→ WHAT THE TASK REQUIRES: Locate each line in the records containing "maximal". Copy it.

Stored data entries:
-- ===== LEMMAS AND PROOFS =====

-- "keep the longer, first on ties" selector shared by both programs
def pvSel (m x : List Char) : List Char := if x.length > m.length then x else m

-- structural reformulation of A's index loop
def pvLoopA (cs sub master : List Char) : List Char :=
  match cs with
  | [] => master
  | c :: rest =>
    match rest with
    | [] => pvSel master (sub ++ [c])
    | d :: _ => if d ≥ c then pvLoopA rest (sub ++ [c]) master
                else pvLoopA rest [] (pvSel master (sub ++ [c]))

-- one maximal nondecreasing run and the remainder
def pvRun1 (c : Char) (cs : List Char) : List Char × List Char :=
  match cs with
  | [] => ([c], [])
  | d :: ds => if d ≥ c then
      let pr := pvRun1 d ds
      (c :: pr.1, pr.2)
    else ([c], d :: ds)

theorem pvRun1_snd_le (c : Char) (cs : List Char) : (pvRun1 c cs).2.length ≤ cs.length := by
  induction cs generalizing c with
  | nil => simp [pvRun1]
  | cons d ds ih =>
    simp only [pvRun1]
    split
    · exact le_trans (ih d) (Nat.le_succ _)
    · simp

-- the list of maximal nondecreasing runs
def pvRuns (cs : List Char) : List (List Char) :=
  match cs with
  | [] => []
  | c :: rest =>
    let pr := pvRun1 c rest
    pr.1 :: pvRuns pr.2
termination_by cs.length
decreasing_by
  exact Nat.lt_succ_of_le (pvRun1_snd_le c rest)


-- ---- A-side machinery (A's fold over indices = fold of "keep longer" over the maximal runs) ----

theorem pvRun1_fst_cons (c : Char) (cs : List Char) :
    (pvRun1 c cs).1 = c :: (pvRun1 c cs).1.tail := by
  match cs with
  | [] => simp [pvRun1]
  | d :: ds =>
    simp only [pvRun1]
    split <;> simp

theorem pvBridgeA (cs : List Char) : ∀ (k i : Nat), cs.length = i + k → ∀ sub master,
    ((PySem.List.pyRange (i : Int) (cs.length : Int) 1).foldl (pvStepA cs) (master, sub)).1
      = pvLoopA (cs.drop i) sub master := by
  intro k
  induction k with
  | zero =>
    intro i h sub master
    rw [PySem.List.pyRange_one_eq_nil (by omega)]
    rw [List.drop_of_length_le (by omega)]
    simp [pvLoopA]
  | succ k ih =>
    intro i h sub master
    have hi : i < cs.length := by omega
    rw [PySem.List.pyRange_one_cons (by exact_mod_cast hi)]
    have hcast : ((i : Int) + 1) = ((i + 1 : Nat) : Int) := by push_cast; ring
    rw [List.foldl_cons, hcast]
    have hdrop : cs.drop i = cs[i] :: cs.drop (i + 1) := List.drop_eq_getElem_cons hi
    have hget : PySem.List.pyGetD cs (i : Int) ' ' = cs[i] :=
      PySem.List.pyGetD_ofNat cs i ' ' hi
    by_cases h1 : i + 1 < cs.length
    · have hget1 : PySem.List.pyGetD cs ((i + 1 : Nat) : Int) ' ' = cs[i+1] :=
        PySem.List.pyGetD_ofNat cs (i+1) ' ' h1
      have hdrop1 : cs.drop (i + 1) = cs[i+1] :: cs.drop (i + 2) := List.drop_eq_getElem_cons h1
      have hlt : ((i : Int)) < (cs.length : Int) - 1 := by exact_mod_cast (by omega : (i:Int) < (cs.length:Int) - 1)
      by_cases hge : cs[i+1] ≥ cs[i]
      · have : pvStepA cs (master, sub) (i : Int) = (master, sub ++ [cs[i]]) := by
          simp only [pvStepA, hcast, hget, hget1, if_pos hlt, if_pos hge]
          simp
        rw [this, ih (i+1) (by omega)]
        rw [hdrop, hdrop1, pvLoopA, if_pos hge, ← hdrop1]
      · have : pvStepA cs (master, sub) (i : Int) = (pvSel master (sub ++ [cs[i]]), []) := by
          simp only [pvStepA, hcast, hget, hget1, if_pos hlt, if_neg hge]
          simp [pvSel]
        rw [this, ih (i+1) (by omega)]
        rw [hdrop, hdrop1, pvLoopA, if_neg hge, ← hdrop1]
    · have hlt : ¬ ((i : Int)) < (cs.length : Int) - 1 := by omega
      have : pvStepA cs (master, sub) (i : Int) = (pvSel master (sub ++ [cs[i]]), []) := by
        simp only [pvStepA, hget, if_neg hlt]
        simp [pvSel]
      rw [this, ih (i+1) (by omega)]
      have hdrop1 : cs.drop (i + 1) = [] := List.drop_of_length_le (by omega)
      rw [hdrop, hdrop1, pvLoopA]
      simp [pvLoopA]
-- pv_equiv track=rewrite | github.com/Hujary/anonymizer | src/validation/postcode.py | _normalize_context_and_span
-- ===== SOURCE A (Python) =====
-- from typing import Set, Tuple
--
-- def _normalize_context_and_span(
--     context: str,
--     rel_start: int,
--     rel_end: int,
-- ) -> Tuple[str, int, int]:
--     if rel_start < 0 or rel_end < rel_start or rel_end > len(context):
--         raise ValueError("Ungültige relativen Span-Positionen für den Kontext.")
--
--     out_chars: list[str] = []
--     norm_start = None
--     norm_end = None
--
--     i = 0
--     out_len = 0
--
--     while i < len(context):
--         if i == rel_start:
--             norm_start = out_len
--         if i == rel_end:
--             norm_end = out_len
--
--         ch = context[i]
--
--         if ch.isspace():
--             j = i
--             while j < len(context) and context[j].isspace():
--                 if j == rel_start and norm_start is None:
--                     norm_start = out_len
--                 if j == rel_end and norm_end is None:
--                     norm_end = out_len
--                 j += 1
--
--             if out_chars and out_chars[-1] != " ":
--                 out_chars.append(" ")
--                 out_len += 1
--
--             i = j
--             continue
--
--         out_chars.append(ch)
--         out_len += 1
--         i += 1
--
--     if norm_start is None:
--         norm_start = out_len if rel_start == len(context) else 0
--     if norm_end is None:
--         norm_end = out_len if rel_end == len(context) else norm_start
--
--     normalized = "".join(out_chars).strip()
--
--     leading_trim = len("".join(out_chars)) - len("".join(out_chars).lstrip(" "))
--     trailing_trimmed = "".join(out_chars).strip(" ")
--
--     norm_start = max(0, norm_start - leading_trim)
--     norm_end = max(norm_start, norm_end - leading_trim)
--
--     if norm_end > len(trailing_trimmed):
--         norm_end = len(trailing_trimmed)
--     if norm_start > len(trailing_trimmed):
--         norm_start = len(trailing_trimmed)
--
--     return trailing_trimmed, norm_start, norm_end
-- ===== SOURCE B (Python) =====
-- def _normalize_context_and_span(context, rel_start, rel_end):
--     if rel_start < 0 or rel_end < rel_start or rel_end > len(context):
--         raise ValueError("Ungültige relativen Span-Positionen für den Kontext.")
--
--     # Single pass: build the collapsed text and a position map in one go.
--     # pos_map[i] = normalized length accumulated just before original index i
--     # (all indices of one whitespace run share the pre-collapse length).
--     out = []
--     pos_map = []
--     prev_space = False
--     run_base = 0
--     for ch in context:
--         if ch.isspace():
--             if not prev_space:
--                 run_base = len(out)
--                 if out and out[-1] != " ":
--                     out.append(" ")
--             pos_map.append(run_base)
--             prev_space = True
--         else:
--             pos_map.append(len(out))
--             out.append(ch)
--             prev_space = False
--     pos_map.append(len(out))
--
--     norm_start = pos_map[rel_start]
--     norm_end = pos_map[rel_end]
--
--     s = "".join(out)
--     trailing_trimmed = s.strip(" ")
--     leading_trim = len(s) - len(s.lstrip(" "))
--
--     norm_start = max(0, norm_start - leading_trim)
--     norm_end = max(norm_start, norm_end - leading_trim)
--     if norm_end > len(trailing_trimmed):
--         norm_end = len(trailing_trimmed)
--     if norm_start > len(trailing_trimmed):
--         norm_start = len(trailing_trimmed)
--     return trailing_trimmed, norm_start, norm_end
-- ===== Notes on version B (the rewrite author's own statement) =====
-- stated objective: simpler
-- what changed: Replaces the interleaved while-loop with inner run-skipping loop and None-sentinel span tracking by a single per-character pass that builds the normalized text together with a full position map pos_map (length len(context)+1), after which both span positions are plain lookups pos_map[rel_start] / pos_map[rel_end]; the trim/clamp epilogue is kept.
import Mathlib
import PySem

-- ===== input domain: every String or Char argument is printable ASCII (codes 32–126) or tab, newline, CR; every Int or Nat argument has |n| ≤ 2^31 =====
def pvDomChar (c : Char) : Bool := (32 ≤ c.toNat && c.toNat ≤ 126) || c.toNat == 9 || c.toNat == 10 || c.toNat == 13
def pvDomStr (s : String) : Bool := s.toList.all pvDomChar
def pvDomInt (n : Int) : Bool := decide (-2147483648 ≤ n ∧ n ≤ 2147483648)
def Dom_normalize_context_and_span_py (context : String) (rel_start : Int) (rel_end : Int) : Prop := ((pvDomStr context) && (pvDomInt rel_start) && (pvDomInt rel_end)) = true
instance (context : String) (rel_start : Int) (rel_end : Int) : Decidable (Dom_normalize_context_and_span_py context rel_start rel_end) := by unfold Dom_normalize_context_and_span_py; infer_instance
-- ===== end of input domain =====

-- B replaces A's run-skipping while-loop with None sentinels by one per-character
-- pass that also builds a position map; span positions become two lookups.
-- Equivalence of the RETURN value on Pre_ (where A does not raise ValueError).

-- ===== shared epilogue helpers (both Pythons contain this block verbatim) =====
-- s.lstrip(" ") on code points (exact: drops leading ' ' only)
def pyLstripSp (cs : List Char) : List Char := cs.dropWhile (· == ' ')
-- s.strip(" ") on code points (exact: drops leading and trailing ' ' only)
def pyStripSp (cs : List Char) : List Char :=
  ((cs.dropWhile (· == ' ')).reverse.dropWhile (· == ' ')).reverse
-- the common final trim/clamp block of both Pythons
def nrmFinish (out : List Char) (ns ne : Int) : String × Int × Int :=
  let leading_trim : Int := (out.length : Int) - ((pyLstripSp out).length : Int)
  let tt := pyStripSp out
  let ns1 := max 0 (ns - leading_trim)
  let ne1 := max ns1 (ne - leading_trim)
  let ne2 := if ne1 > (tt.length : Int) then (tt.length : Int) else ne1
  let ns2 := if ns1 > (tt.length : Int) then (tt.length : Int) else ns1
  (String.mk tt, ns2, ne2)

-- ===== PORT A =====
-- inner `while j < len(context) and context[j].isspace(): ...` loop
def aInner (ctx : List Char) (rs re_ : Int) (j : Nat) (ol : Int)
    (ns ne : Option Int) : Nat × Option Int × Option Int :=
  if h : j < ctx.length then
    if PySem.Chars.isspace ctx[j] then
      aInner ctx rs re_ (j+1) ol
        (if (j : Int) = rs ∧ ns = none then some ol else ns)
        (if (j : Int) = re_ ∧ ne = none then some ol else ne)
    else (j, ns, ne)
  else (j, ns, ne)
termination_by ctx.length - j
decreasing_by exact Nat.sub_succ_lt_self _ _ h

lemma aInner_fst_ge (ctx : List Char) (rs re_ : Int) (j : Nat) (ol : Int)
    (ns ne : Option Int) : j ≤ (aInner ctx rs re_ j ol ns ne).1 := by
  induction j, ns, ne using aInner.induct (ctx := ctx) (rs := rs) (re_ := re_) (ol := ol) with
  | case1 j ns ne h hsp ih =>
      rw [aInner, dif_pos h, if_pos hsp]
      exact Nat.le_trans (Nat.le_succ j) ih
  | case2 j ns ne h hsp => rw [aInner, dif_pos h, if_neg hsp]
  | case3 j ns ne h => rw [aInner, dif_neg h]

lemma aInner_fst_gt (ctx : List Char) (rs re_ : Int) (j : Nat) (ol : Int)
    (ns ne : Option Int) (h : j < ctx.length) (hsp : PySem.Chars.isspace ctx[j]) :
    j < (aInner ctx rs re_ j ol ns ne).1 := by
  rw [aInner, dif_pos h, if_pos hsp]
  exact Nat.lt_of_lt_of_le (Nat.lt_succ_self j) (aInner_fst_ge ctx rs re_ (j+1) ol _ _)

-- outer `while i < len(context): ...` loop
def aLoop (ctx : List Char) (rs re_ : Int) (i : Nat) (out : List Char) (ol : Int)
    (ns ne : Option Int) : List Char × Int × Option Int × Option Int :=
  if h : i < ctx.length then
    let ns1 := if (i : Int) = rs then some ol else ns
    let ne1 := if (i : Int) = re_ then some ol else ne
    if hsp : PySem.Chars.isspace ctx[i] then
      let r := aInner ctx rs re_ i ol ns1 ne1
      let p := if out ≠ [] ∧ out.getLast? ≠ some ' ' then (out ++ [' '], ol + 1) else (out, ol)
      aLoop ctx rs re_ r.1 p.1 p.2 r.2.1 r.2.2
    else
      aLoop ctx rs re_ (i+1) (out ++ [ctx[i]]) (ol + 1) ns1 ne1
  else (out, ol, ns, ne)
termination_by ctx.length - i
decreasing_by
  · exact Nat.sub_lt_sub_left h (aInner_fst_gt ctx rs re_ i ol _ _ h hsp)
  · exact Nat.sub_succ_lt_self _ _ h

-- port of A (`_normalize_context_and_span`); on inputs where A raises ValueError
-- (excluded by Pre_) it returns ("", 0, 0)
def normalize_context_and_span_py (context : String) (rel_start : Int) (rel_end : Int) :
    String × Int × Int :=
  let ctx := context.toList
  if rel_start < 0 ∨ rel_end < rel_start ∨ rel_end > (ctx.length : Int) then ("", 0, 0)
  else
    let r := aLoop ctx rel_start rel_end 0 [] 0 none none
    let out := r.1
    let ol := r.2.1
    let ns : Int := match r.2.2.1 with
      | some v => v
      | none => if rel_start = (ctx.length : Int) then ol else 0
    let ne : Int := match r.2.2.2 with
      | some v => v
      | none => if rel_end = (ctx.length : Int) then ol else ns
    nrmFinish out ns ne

→ TASK SOLUTION:
-- one maximal nondecreasing run and the remainder
-- the list of maximal nondecreasing runs
-- ---- A-side machinery (A's fold over indices = fold of "keep longer" over the maximal runs) ----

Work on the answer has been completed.